Wells' need to put the mission first is in sharp contrast with the focus of the creators of Homeland who believe that dramatizing the emotional health of its central characters should consume greater energy than the politics of terrorism and counter terrorism. This is not to say that geopolitical realities and the well being of veterans in stateside are ignored. Indeed, the deployment of a drone in the first season and Israel’s bombing of five Iranian nuclear sites with American assistance in the second season, and their repercussions, are the catalysts for what follows. But Homeland's treatment of Middle Eastern politics is superficial and at times callous. Listen to almost every word that is emitted by the Vice President. (The President is nowhere to be seen.) Even the trauma suffered by American veterans, except for a brief speech delivered by Brody’s wife, Jessica, is slighted except when it dwells on Brody himself. There is little in the series that explores, as Berenson does, the frustration of returning veterans at the indifference of the American public. A veteran will be called a hero, people will offer to buy him a beer but their eyes will glaze over if he attempts to talk honestly about his experience. Instead, the producers of this show decided that their audience could be best engaged by concentrating upon character and personal relationships. When veterans do gather together, their conversation is mostly about Brody.  And Brody is compelling as we witness the fallout of the conflicting demands that are placed on him. It is no wonder that he comes close to experiencing a catatonic breakdown.
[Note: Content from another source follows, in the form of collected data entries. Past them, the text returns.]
-- pv_equiv track=rewrite | github.com/gitdshi/quantmate | app/api/routes/websocket.py | _validate_channel_access
-- ===== SOURCE A (Python) =====
-- _USER_CHANNEL_PREFIXES = ("alerts:", "orders:", "portfolio:", "paper-signals:", "paper-orders:")
--
-- def _validate_channel_access(channel: str, user_id: int) -> bool:
--     """Check that user-specific channels match the authenticated user."""
--     for prefix in _USER_CHANNEL_PREFIXES:
--         if channel.startswith(prefix):
--             try:
--                 return int(channel[len(prefix) :]) == user_id
--             except (ValueError, IndexError):
--                 return False
--     return True  # public channels (e.g. market:) are open
-- ===== SOURCE B (Python) =====
-- _USER_CHANNEL_NAMES = {"alerts", "orders", "portfolio", "paper-signals", "paper-orders"}
--
-- def _validate_channel_access(channel: str, user_id: int) -> bool:
--     """Check that user-specific channels match the authenticated user."""
--     name, sep, rest = channel.partition(":")
--     if not sep or name not in _USER_CHANNEL_NAMES:
--         return True  # public channels (e.g. market:) are open
--     try:
--         return int(rest) == user_id
--     except ValueError:
--         return False
-- ===== Notes on version B (the rewrite author's own statement) =====
-- stated objective: idiomatic
-- what changed: B splits the channel once at its first colon with str.partition and does one O(1) set lookup of the name, instead of A's linear scan over five startswith prefixes each followed by a slice.
import Mathlib
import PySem

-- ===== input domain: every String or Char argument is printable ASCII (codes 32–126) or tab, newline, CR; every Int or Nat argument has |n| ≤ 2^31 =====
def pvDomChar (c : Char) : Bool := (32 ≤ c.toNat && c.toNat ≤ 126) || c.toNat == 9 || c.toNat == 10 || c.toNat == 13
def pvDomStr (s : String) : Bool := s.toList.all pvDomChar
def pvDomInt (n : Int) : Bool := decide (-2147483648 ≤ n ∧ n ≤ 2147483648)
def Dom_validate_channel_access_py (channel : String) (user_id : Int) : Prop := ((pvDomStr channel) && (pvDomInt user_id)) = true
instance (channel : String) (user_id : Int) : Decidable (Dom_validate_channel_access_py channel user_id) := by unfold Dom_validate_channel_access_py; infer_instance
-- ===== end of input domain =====

-- B splits the channel once at its first colon (str.partition) and checks the name
-- against a set of user-channel names, instead of A's loop of five startswith tests.
-- Objective: idiomatic; return values proved equal on the whole domain.

-- ===== PORT A =====
def pvPrefixesA : List String :=
  ["alerts:", "orders:", "portfolio:", "paper-signals:", "paper-orders:"]

-- the for-loop over _USER_CHANNEL_PREFIXES with early return
def pvLoopA (channel : String) (user_id : Int) : List String → Bool
  | [] => true
  | p :: ps =>
    if PySem.Str.startswith channel p then
      -- int(channel[len(prefix):]) == user_id, ValueError → False (IndexError cannot occur)
      match PySem.Int.ofChars? (PySem.List.slice channel.toList (some (p.toList.length : Int)) none) with
      | some n => decide (n = user_id)
      | none => false
    else pvLoopA channel user_id ps

def validate_channel_access_py (channel : String) (user_id : Int) : Bool :=
  pvLoopA channel user_id pvPrefixesA

-- ===== PORT B =====
def pvNamesB : List (List Char) :=
  ["alerts".toList, "orders".toList, "portfolio".toList, "paper-signals".toList, "paper-orders".toList]

def validate_channel_access_py_alt (channel : String) (user_id : Int) : Bool :=
  -- name, sep, rest = channel.partition(':'): name = chars before the first ':',
  -- sep empty iff no ':' occurs, rest = chars after the first ':'
  let cs := channel.toList
  let name := cs.takeWhile (fun c => c ≠ ':')
  if name.length = cs.length || !(pvNamesB.contains name) then true
  else
    match PySem.Int.ofChars? (cs.drop (name.length + 1)) with
    | some n => decide (n = user_id)
    | none => false

-- ===== PRECONDITION & SPEC =====
def Spec_validate_channel_access_py (channel : String) (user_id : Int) (out : Bool) : Prop := out = validate_channel_access_py_alt channel user_id
instance (channel : String) (user_id : Int) (out : Bool) : Decidable (Spec_validate_channel_access_py channel user_id out) := by unfold Spec_validate_channel_access_py; infer_instance

-- ===== CLAIM (what is proved, stated in full; the proofs are below) =====
def Claim_equal_validate_channel_access_py : Prop := ∀ (channel : String) (user_id : Int), Dom_validate_channel_access_py channel user_id → Spec_validate_channel_access_py channel user_id (validate_channel_access_py channel user_id)

-- ===== LEMMAS AND PROOFS =====

set_option maxRecDepth 8000

-- a prefix "name:" (with ':' not in name) matches exactly when the segment before the
-- first colon is name and a colon is present
lemma prefix_colon_iff (name cs : List Char) (h : ':' ∉ name) :
    (name ++ [':']) <+: cs ↔
      (cs.takeWhile (fun c => c ≠ ':') = name ∧ (cs.takeWhile (fun c => c ≠ ':')).length < cs.length) := by
  induction cs generalizing name with
  | nil =>
    simp
  | cons c cs ih =>
    by_cases hc : c = ':'
    · subst hc
      cases name with
      | nil => simp
      | cons a name =>
        simp only [List.cons_append, List.cons_prefix_cons, List.takeWhile]
        constructor
        · rintro ⟨rfl, -⟩; exact absurd (List.mem_cons_self) h
        · rintro ⟨heq, -⟩
          simp at heq
    · cases name with
      | nil =>
        have hpc : decide (c ≠ ':') = true := by simpa using hc
        rw [List.nil_append, List.cons_prefix_cons, List.takeWhile_cons, if_pos hpc]
        constructor
        · rintro ⟨h1, -⟩; exact absurd h1.symm hc
        · rintro ⟨h1, -⟩; simp at h1
      | cons a name =>
        have ha : ':' ∉ name := fun hm => h (List.mem_cons_of_mem _ hm)
        have : (fun c => decide (c ≠ ':')) c = true := by simpa using hc
        simp only [List.cons_append, List.cons_prefix_cons, List.takeWhile, this]
        rw [ih name ha]
        constructor
        · rintro ⟨rfl, ht, hl⟩
          exact ⟨by rw [ht], by simpa using hl⟩
        · rintro ⟨heq, hl⟩
          rw [List.cons_eq_cons] at heq
          exact ⟨heq.1.symm, heq.2, by simpa using hl⟩

-- evaluate one startswith test of A against the takeWhile decomposition
lemma startswith_colon (channel : String) (name : List Char) (h : ':' ∉ name) :
    PySem.Str.startswith channel (String.ofList (name ++ [':'])) =
      (decide (channel.toList.takeWhile (fun c => c ≠ ':') = name) &&
       decide ((channel.toList.takeWhile (fun c => c ≠ ':')).length < channel.toList.length)) := by
  have hsw : PySem.Str.startswith channel (String.ofList (name ++ [':'])) =
      decide ((name ++ [':']) <+: channel.toList) := by
    by_cases hp : (name ++ [':']) <+: channel.toList
    · simp only [hp, decide_true]
      rw [PySem.Str.startswith_eq]
      exact (PySem.Chars.startswith_iff _ _).2 (by simpa using hp)
    · simp only [hp, decide_false]
      rw [PySem.Str.startswith_eq, ← Bool.not_eq_true]
      intro hb
      exact hp (by simpa using (PySem.Chars.startswith_iff _ _).1 hb)
  rw [hsw, ← Bool.decide_and]
  exact decide_eq_decide.2 (prefix_colon_iff name channel.toList h)

-- ===== VERDICT (by name: the statement is the Claim_ definition above) =====
theorem validate_channel_access_py_spec : Claim_equal_validate_channel_access_py := by
  intro channel user_id _
  unfold Spec_validate_channel_access_py validate_channel_access_py validate_channel_access_py_alt
  simp only [pvPrefixesA, pvLoopA]
  rw [show ("alerts:" : String) = String.ofList ("alerts".toList ++ [':']) from rfl,
      startswith_colon channel "alerts".toList (by decide),
      show ("orders:" : String) = String.ofList ("orders".toList ++ [':']) from rfl,
      startswith_colon channel "orders".toList (by decide),
      show ("portfolio:" : String) = String.ofList ("portfolio".toList ++ [':']) from rfl,
      startswith_colon channel "portfolio".toList (by decide),
      show ("paper-signals:" : String) = String.ofList ("paper-signals".toList ++ [':']) from rfl,
      startswith_colon channel "paper-signals".toList (by decide),
      show ("paper-orders:" : String) = String.ofList ("paper-orders".toList ++ [':']) from rfl,
      startswith_colon channel "paper-orders".toList (by decide)]
  have hle : (channel.toList.takeWhile (fun c => !decide (c = ':'))).length ≤ channel.length := by
    simpa using (List.takeWhile_sublist (p := fun c => !decide (c = ':')) (l := channel.toList)).length_le
  by_cases hlen : (channel.toList.takeWhile (fun c => !decide (c = ':'))).length = channel.length
  · simp [hlen]
  · have hlt : (channel.toList.takeWhile (fun c => !decide (c = ':'))).length < channel.length := by omega
    by_cases h1 : channel.toList.takeWhile (fun c => !decide (c = ':')) = ['a','l','e','r','t','s']
    · have hl' : 6 < channel.length := by rw [h1] at hlt; simpa using hlt
      have hne : (6:Nat) ≠ channel.length := Nat.ne_of_lt hl'
      simp [h1, hl', hne, pvNamesB, PySem.List.slice_from]
    · by_cases h2 : channel.toList.takeWhile (fun c => !decide (c = ':')) = ['o','r','d','e','r','s']
      · have hl' : 6 < channel.length := by rw [h2] at hlt; simpa using hlt
        have hne : (6:Nat) ≠ channel.length := Nat.ne_of_lt hl'
        simp [h2, hl', hne, pvNamesB, PySem.List.slice_from]
      · by_cases h3 : channel.toList.takeWhile (fun c => !decide (c = ':')) = ['p','o','r','t','f','o','l','i','o']
        · have hl' : 9 < channel.length := by rw [h3] at hlt; simpa using hlt
          have hne : (9:Nat) ≠ channel.length := Nat.ne_of_lt hl'
          simp [h3, hl', hne, pvNamesB, PySem.List.slice_from]
        · by_cases h4 : channel.toList.takeWhile (fun c => !decide (c = ':')) = ['p','a','p','e','r','-','s','i','g','n','a','l','s']
          · have hl' : 13 < channel.length := by rw [h4] at hlt; simpa using hlt
            have hne : (13:Nat) ≠ channel.length := Nat.ne_of_lt hl'
            simp [h4, hl', hne, pvNamesB, PySem.List.slice_from]
          · by_cases h5 : channel.toList.takeWhile (fun c => !decide (c = ':')) = ['p','a','p','e','r','-','o','r','d','e','r','s']
            · have hl' : 12 < channel.length := by rw [h5] at hlt; simpa using hlt
              have hne : (12:Nat) ≠ channel.length := Nat.ne_of_lt hl'
              simp [h5, hl', hne, pvNamesB, PySem.List.slice_from]
            · simp [h1, h2, h3, h4, h5, hlt, hlen, pvNamesB]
In this way, Brody is a mirror image to his bĂȘte noir/love interest, Carrie Matheson, the bipolar, extraordinarily intuitive CIA operative in Counter Intelligence. She suspects almost from the beginning that Brody is jihadist sleeper and that he could commit  a major terrorist attack at any time. But hardly anyone believes her and by the end of the first season, she is being subjected to horrific shock treatments after her psychological meltdown. In the second season, she appears to have been vindicated in her suspicions, but her relationship with Brody oscillates between being his enemy and his lover. Their scenes together are riveting (if sometimes a tad implausible) and therein resides the conundrum of the series. Although billed as a realistic espionage thriller, it feels more like a psychological drama that is essentially apolitical. We are far more invested in their emotional lives and their relationship than the larger issues that are briefly referenced. It is not as though television dramas cannot  explore geopolitical conditions. Britain’s MI5 was a powerful series in which the threats to national and international security always took priority over personal relationships. To derive the most satisfaction, it helped if the viewer was reasonably informed about global politics. I will continue to watch Homeland as I find its characters fascinating and the drama addictive but I will not be looking for insights into the American security state or specific international tensions. For that I await the next John Wells thriller that deals with Iran.